2. The local weighted regression modeling module is represented as follows: 1) Sample weight [Number 28] Here, [Number 29] σ is the Euclidean distance between query sample x and the i-th sample, and σ is a hyperparameter that determines the degree of model fitting. 2) Fitting equation [Number 30] Here, [Number 31] is the i-th predicted value, and b (i) is the m-th constant term, and a m(i) is the i-th parameter that is entered as the m-th, and x m It is entered as the mth entry, 3) Equation parameters [Number 32] Here, b (i) is the m-th constant term, and a M(i) This is the i-th parameter that is entered as the Mth, 4) Loss function [Number 33] Here, X is the matrix form of the input, [Number 34] An intelligent online optimization method for a converter steelmaking process for low-carbon, low-cost smelting, as described in claim 1.

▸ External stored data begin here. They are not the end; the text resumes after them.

-- B replaces A's 12-branch if/elif chain by one precomputed lowercased-key table (built in chain order with setdefault) plus a specials dict; same return value everywhere.

-- ===== PORT A =====
def child_types : List String := ["Son", "Daughter", "Child"]
def parent_in_law_types : List String := ["Parent In-Law", "Parent in law", "Parent-in-law"]
def mother_in_law_types : List String := ["Mother in law", "mother_in_law", "Mother-in-law", "Mother-In-Law", "Mother_In_Law", "Mother In-Law"]
def father_in_law_types : List String := ["Father in law", "father_in_law", "Father-in-law", "Father-In-Law", "Father_In_Law", "Father In-Law"]
def sibling_in_laws_types : List String := ["Sibling In-Law", "Brother in law", "Brother-in-law", "Sister in law", "Son in law", "Daughter in law"]
def grandparent_types : List String := ["Grandparent", "Grandfather", "Grandmother"]
def grandchildren_types : List String := ["Grandchild", "Granddaughter", "Grandson"]
def sibling_types : List String := ["Sibling", "Brother", "Sister"]
def cousin_types : List String := ["Cousin", "cousin", "COUSIN"]
def spouse_types : List String := ["Spouse", "Partner", "Wife", "Husband"]
def father_types : List String := ["father", "Step father", "Step-Father"]
def mother_types : List String := ["Mother", "Step Mother", "Step-Mother"]

def get_relation_type (dependent_type : String) : String :=
  if PySem.Str.lower dependent_type ∈ child_types.map PySem.Str.lower then "child"
  else if PySem.Str.lower dependent_type ∈ parent_in_law_types.map PySem.Str.lower then "parent_in_law"
  else if PySem.Str.lower dependent_type ∈ father_in_law_types.map PySem.Str.lower then "father_in_law"
  else if PySem.Str.lower dependent_type ∈ mother_in_law_types.map PySem.Str.lower then "mother_in_law"
  else if PySem.Str.lower dependent_type ∈ sibling_in_laws_types.map PySem.Str.lower then "sibling_in_law"
  else if PySem.Str.lower dependent_type ∈ grandparent_types.map PySem.Str.lower then "grandparent"
  else if PySem.Str.lower dependent_type ∈ grandchildren_types.map PySem.Str.lower then "grandchild"
  else if PySem.Str.lower dependent_type ∈ sibling_types.map PySem.Str.lower then "sibling"
  else if PySem.Str.lower dependent_type ∈ cousin_types.map PySem.Str.lower then "cousin"
  else if PySem.Str.lower dependent_type ∈ spouse_types.map PySem.Str.lower then "spouse"
  else if PySem.Str.lower dependent_type ∈ father_types.map PySem.Str.lower then "parent"
  else if PySem.Str.lower dependent_type ∈ mother_types.map PySem.Str.lower then "parent"
  else if dependent_type = "Adult Child" then "adult_child"
  else if dependent_type = "Minor Child" then "minor_child"
  else if dependent_type = "Senior Citizen Parent" then "senior_citizen_parent"
  else PySem.Str.lower dependent_type
-- pv_equiv track=rewrite | github.com/coms2132-spring26/coms2132-spring26-materials | lectures/lecture11/npuzzle.py | goal_test
-- ===== SOURCE A (Python) =====
-- def goal_test(state):
--     """
--     Returns True if the state is a goal state, False otherwise.
--     """
--     counter = 0
--     for row in state:
--         for cell in row:
--             if counter != cell:
--                 return False
--             counter += 1
--     return True
-- ===== SOURCE B (Python) =====
-- def goal_test(state):
--     flat = [cell for row in state for cell in row]
--     if not flat:
--         return True
--     return flat[0] == 0 and all(b - a == 1 for a, b in zip(flat, flat[1:]))
-- ===== Notes on version B (the rewrite author's own statement) =====
-- stated objective: alternative
-- what changed: Replaces the global incrementing-counter comparison with a local characterization: the first cell is 0 and every adjacent pair of flattened cells differs by exactly 1, checked over zipped neighbor pairs.
import Mathlib
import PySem

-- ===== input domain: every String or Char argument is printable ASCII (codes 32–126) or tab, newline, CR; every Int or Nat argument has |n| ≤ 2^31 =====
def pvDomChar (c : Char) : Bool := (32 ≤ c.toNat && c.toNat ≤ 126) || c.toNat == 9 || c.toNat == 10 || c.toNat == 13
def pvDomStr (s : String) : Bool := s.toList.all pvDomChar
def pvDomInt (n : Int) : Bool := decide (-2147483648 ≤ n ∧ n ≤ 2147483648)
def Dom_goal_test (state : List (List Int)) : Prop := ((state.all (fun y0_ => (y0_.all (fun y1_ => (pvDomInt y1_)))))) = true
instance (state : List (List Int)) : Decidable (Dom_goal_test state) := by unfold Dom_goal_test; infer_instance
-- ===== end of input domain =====

-- B replaces A's global incrementing-counter comparison by a local neighbor check:
-- the first flattened cell is 0 and every adjacent pair differs by exactly 1 (objective: alternative).


-- ===== PORT A =====
-- inner 'for cell in row' loop: none = A hit 'return False'; some c' = counter after the row
def goalCells (counter : Int) : List Int → Option Int
  | [] => some counter
  | cell :: rest => if counter ≠ cell then none else goalCells (counter + 1) rest

-- outer 'for row in state' loop
def goalRows (counter : Int) : List (List Int) → Bool
  | [] => true
  | row :: rest =>
      match goalCells counter row with
      | none => false
      | some c' => goalRows c' rest

def goal_test (state : List (List Int)) : Bool := goalRows 0 state

-- ===== PORT B =====
-- all(b - a == 1 for a, b in zip(flat, flat[1:]))
def consec (flat : List Int) : Bool :=
  (flat.zip flat.tail).all (fun p => p.2 - p.1 == 1)

-- flat = [cell for row in state for cell in row]
-- if not flat: return True
-- return flat[0] == 0 and all(b - a == 1 for a, b in zip(flat, flat[1:]))
def goal_test_alt (state : List (List Int)) : Bool :=
  let flat := state.flatMap (fun row => row)
  match flat with
  | [] => true
  | f :: _ => (f == 0) && consec flat

-- ===== PRECONDITION & SPEC =====
def Spec_goal_test (state : List (List Int)) (out : Bool) : Prop := out = goal_test_alt state
instance (state : List (List Int)) (out : Bool) : Decidable (Spec_goal_test state out) := by unfold Spec_goal_test; infer_instance

-- ===== CLAIM (what is proved, stated in full; the proofs are below) =====
def Claim_equal_goal_test : Prop := ∀ (state : List (List Int)), Dom_goal_test state → Spec_goal_test state (goal_test state)

-- ===== LEMMAS AND PROOFS =====

-- the consecutive run c, c+1, …, c+n-1
def pat (c : Int) (n : Nat) : List Int := List.map (fun i : Nat => c + (i : Int)) (List.range n)

lemma pat_succ (c : Int) (n : Nat) : pat c (n+1) = c :: pat (c+1) n := by
  simp [pat, List.range_succ_eq_map, List.map_map, Function.comp]
  intro a _; ring

lemma pat_add (c : Int) (m n : Nat) : pat c (m+n) = pat c m ++ pat (c + m) n := by
  simp [pat, List.range_add, List.map_map, Function.comp]
  intro a _; ring

lemma pat_length (c : Int) (n : Nat) : (pat c n).length = n := by simp [pat]

lemma goalCells_eq (row : List Int) (c : Int) :
    goalCells c row = if row = pat c row.length then some (c + row.length) else none := by
  induction row generalizing c with
  | nil => simp [goalCells, pat]
  | cons x xs ih =>
      simp only [goalCells, List.length_cons, pat_succ]
      by_cases hx : c = x
      · subst hx
        rw [if_neg (by simp), ih (c + 1)]
        by_cases hxs : xs = pat (c + 1) xs.length
        · rw [if_pos hxs, if_pos (by rw [← hxs]), Option.some_inj]
          push_cast; ring
        · rw [if_neg hxs, if_neg]
          intro h
          rw [List.cons.injEq] at h
          exact hxs h.2
      · rw [if_pos (by simp [hx]), if_neg]
        intro h
        rw [List.cons.injEq] at h
        exact hx h.1.symm

lemma goalRows_eq (state : List (List Int)) (c : Int) :
    goalRows c state =
      decide ((state.flatMap (fun row => row)) = pat c (state.flatMap (fun row => row)).length) := by
  induction state generalizing c with
  | nil => simp [goalRows, pat]
  | cons row rest ih =>
      simp only [goalRows, List.flatMap_cons, List.length_append]
      rw [goalCells_eq, pat_add]
      by_cases hr : row = pat c row.length
      · rw [if_pos hr]
        show goalRows (c + (row.length : Int)) rest = _
        rw [ih (c + row.length)]
        by_cases hrest : rest.flatMap (fun r => r) =
            pat (c + row.length) (rest.flatMap (fun r => r)).length
        · rw [decide_eq_true hrest, Eq.comm, decide_eq_true_iff]
          exact congrArg₂ (· ++ ·) hr hrest
        · rw [decide_eq_false hrest, Eq.comm, decide_eq_false_iff_not]
          intro h
          exact hrest (List.append_inj h (by simp [pat_length]) |>.2)
      · rw [if_neg hr, Eq.comm, decide_eq_false_iff_not]
        intro h
        exact hr (List.append_inj h (pat_length c _).symm |>.1)

-- B's local characterization: a list is the run c, c+1, … iff it is empty, or
-- starts with c and every adjacent pair differs by 1.
lemma pat_iff_consec (l : List Int) (c : Int) :
    l = pat c l.length ↔ (l = [] ∨ (l.head? = some c ∧ consec l = true)) := by
  induction l generalizing c with
  | nil => simp [pat]
  | cons x xs ih =>
      rw [List.length_cons, pat_succ]
      cases xs with
      | nil => simp [pat, consec]
      | cons y ys =>
          have hih := ih (c + 1)
          constructor
          · rintro h
            rw [List.cons.injEq] at h
            obtain ⟨hx, hxs⟩ := h
            right
            have := hih.mp hxs
            rcases this with h0 | ⟨hh, hc⟩
            · exact absurd h0 (by simp)
            · refine ⟨by simp [hx], ?_⟩
              simp only [List.head?] at hh
              simp only [consec, List.zip, List.tail] at hc ⊢
              simp only [List.zipWith] at hc ⊢
              have hy : y = c + 1 := by injection hh
              simp [hy, hx]
              simpa [hy] using hc
          · rintro (h0 | ⟨hh, hc⟩)
            · exact absurd h0 (by simp)
            · have hx : x = c := by injection hh
              rw [List.cons.injEq]
              refine ⟨hx, hih.mpr ?_⟩
              right
              simp only [consec, List.zip, List.tail, List.zipWith, List.all_cons,
                Bool.and_eq_true, beq_iff_eq] at hc
              obtain ⟨h1, h2⟩ := hc
              have hy : y = c + 1 := by rw [hx] at h1; omega
              exact ⟨by simp [hy], by simpa [consec, List.zip] using h2⟩

-- ===== VERDICT (by name: the statement is the Claim_ definition above) =====
theorem goal_test_spec : Claim_equal_goal_test := by
  intro state _
  unfold Spec_goal_test goal_test goal_test_alt
  rw [goalRows_eq]
  set flat := state.flatMap (fun row => row) with hflat
  cases hf : flat with
  | nil => simp [pat]
  | cons x xs =>
      by_cases h : (x :: xs) = pat 0 (x :: xs).length
      · have := (pat_iff_consec (x :: xs) 0).mp h
        rcases this with h0 | ⟨hh, hc⟩
        · exact absurd h0 (by simp)
        · have hx : x = 0 := by simpa [List.head?] using hh
          subst hx
          rw [decide_eq_true (by simpa using h)]; simp [hc]
      · rw [hf] at *
        rw [decide_eq_false h]
        by_cases hx : x = 0
        · by_cases hc : consec (x :: xs) = true
          · exact absurd ((pat_iff_consec (x :: xs) 0).mpr (Or.inr ⟨by simp [hx], hc⟩)) h
          · simp [Bool.eq_false_iff.mpr hc]
        · simp [hx]
-- pv_equiv track=rewrite | github.com/saeidalidadi/python-course | projects/word-game/random_words.py | set_word_in_array
-- ===== SOURCE A (Python) =====
-- def set_word_in_array(arr, dencity):
--   lines = []
--   matrix = [[None for c in range(dencity)] for r in range(dencity)]
--
--   current_position = 0
--
--   for line in arr:
--     for char in line:
--         lines.append(char)
--
--   if(lines) :
--     wordArray = list(lines)
--     for i in range(dencity):
--       for j in range(dencity):
--         if(current_position < len(wordArray)):
--           matrix[i][j] = wordArray[current_position]
--           current_position += 1
--         else:
--           matrix[i][j] = 'A'
--
--   return matrix
-- ===== SOURCE B (Python) =====
-- def set_word_in_array(arr, dencity):
--     chars = [c for line in arr for c in line]
--     if not chars:
--         return [[None] * dencity for _ in range(dencity)]
--     total = max(dencity, 0) ** 2
--     padded = (chars + ['A'] * max(total - len(chars), 0))[:total]
--     return [padded[i * dencity:(i + 1) * dencity] for i in range(dencity)]
-- ===== Notes on version B (the rewrite author's own statement) =====
-- stated objective: simpler
-- what changed: Replaces A's position-counter nested fill loops over a preallocated mutable matrix with a flatten-pad-truncate-and-chunk-by-slicing pipeline.
import Mathlib
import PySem
-- pv_equiv track=rewrite | github.com/Jakub-Karczewski/ASD_graphs_and_DP | robot_20\21.py | robot
-- ===== SOURCE A (Python) =====
-- from queue import PriorityQueue
--
-- def robot(L, A, B):
--     n = len(L)
--     m = len(L[0])
--
--     def is_valid(x, y):
--         return 0 <= x < n and 0 <= y < m
--
--     A1 = (A[1], A[0])
--     B1 = (B[1], B[0])
--     a, o = 3, 4
--     dist = [[[[float('inf') for _ in range(o)] for _ in range(a)] for _ in range(m)] for _ in range(n)]
--     vis = [[[[False for _ in range(o)] for _ in range(a)] for _ in range(m)] for _ in range(n)]
--     delta_o = [[0, 1], [1, 0], [0, -1], [-1, 0]]
--     delta_acc = [60, 40, 30]
--     Q = PriorityQueue()
--     Q.put((0, (A1[0], A1[1], 0, 0)))
--     while (not Q.empty()):
--         val, param = Q.get()
--         x, y, acc, orient = param
--         if(vis[x][y][acc][orient]):
--             continue
--         vis[x][y][acc][orient] = True
--         new_x, new_y = x + delta_o[orient][0], y + delta_o[orient][1]
--
--         if is_valid(new_x, new_y) and L[new_x][new_y] != "X":
--             if acc < 2 and not vis[new_x][new_y][acc + 1][orient]:
--                 if val + delta_acc[acc] < dist[new_x][new_y][acc + 1][orient]:
--                     dist[new_x][new_y][acc + 1][orient] = val + delta_acc[acc]
--                     Q.put((val + delta_acc[acc], (new_x, new_y, acc + 1, orient)))
--             else:
--                 if val + 30 < dist[new_x][new_y][2][orient] and not vis[new_x][new_y][2][orient]:
--                     dist[new_x][new_y][2][orient] = val + 30
--                     Q.put((val + 30, (new_x, new_y, 2, orient)))
--
--         for i in range(-1, 2, 2):
--             if val + 45 < dist[x][y][0][(orient + i) % 4] and not vis[x][y][0][(orient + i) % 4]:
--                 dist[x][y][0][(orient + i) % 4] = val + 45
--                 Q.put((val + 45, (x, y, 0, (orient + i) % 4)))
--
--     ans = float('inf')
--     for i in range(a):
--         for j in range(o):
--             ans = min(ans, dist[B1[0]][B1[1]][i][j])
--
--     return ans if ans != float('inf') else None
-- ===== SOURCE B (Python) =====
-- def robot(L, A, B):
--     # One flat slot array of m*12 entries per grid row (slot = y*12 + acc*4 + o)
--     # instead of 4-D nested tables, and a plain list kept sorted by hand-rolled
--     # insertion (pop = head) instead of a binary-heap PriorityQueue.
--     n, m = len(L), len(L[0])
--     INF = float('inf')
--     dist = [[INF] * (m * 12) for _ in range(n)]
--     seen = [[False] * (m * 12) for _ in range(n)]
--
--     queue = [(0, (A[1], A[0], 0, 0))]   # ascending (time, state); head = minimum
--     while queue:
--         val, (x, y, acc, o) = queue.pop(0)
--         if seen[x][y * 12 + acc * 4 + o]:
--             continue
--         seen[x][y * 12 + acc * 4 + o] = True
--         cand = []
--         dx, dy = ((0, 1), (1, 0), (0, -1), (-1, 0))[o]
--         nx, ny = x + dx, y + dy
--         if 0 <= nx < n and 0 <= ny < m and L[nx][ny] != "X":
--             if acc < 2 and not seen[nx][ny * 12 + (acc + 1) * 4 + o]:
--                 cand.append((val + (60, 40, 30)[acc], (nx, ny, acc + 1, o)))
--             else:
--                 cand.append((val + 30, (nx, ny, 2, o)))
--         cand.append((val + 45, (x, y, 0, (o - 1) % 4)))
--         cand.append((val + 45, (x, y, 0, (o + 1) % 4)))
--         for nv, t in cand:
--             tx, ty, ta, to = t
--             j = ty * 12 + ta * 4 + to
--             if not seen[tx][j] and nv < dist[tx][j]:
--                 dist[tx][j] = nv
--                 entry = (nv, t)
--                 i = 0
--                 while i < len(queue) and queue[i] < entry:
--                     i += 1
--                 queue.insert(i, entry)
--
--     row = dist[B[1]]
--     best = min(row[B[0] * 12 + t] for t in range(12))
--     return best if best != INF else None
-- ===== Notes on version B (the rewrite author's own statement) =====
-- stated objective: alternative
-- what changed: Replaces the 4-D nested dist/vis tables by one flat slot array of m*12 entries per grid row (slot = y*12 + acc*4 + o), the binary-heap PriorityQueue by a plain list kept sorted by hand-rolled linear insertion (pop = head), and the inline relaxation branches by an explicitly built candidate-edge list filtered by one uniform guard.
-- outside the precondition, e.g. on robot([['.', 'X'], ['X']], (0, 0), (0, 1)): A returns None, B returns None
import Mathlib
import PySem

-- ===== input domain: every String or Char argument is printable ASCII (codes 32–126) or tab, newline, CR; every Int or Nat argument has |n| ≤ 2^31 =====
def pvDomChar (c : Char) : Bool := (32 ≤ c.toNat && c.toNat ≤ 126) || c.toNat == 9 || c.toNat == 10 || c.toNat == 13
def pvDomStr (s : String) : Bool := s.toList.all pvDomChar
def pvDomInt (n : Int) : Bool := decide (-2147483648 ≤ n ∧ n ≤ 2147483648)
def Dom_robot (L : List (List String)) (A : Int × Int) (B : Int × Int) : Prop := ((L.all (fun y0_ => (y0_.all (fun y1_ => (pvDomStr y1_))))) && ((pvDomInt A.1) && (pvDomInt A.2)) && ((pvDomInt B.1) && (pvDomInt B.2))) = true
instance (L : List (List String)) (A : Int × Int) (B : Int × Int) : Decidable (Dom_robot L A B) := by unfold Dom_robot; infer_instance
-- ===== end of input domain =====

-- B stores dist/vis as one flat slot array of m*12 entries per grid row (slot index
-- y*12 + acc*4 + o) instead of 4-D nested lists, keeps the queue as a list sorted by
-- hand-rolled insertion (pop = head) instead of a binary-heap PriorityQueue, and relaxes
-- an explicitly built candidate-edge list filtered by one uniform guard.

-- ===== PORT A =====
-- 4D-state (x, y, acceleration, orientation)
abbrev PvSt := Int × Int × Int × Int

-- Python's  l[i] = …  through a chain of list subscripts (negative indices wrap from the
-- end); an out-of-range write is a no-op here — the Python raises there, outside Pre_robot.
def pvModAt {α : Type} (l : List α) (i : Int) (f : α → α) : List α :=
  match PySem.List.pyIdx? l.length i with
  | some j => l.modify j f
  | none => l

3. The optimal condition derivation module is, [Number 35] As shown, Here, x LB represents the lower limit value of the process parameter, and x UB represents the upper limit value of the process parameter, y LB represents the lower limit value of the smelting target, and y UB represents the upper limit value of the smelting target, and is characterized by the intelligent online optimization method for the converter steelmaking process for low-carbon and low-cost smelting according to claim 1.

4. An intelligent online optimization method for a converter steelmaking process for low-carbon, low-cost smelting, as described in claim 3, characterized in that cost values ​​corresponding to each process parameter are provided by the steel company's ERP management system, upper and lower limits for process parameters and smelting targets are defined by on-site manufacturing standards, and carbon emission intensity values ​​are calculated based on energy consumption and material consumption corresponding to each process parameter.

5. An intelligent online optimization method for a converter steelmaking process for low-carbon, low-cost smelting according to any one of claims 1 to 3, characterized in that the smelting and operating process parameters include scrap ratio, lime addition amount, dolomite addition amount, oxygen injection amount, smelting time, and deoxidizing alloy addition amount.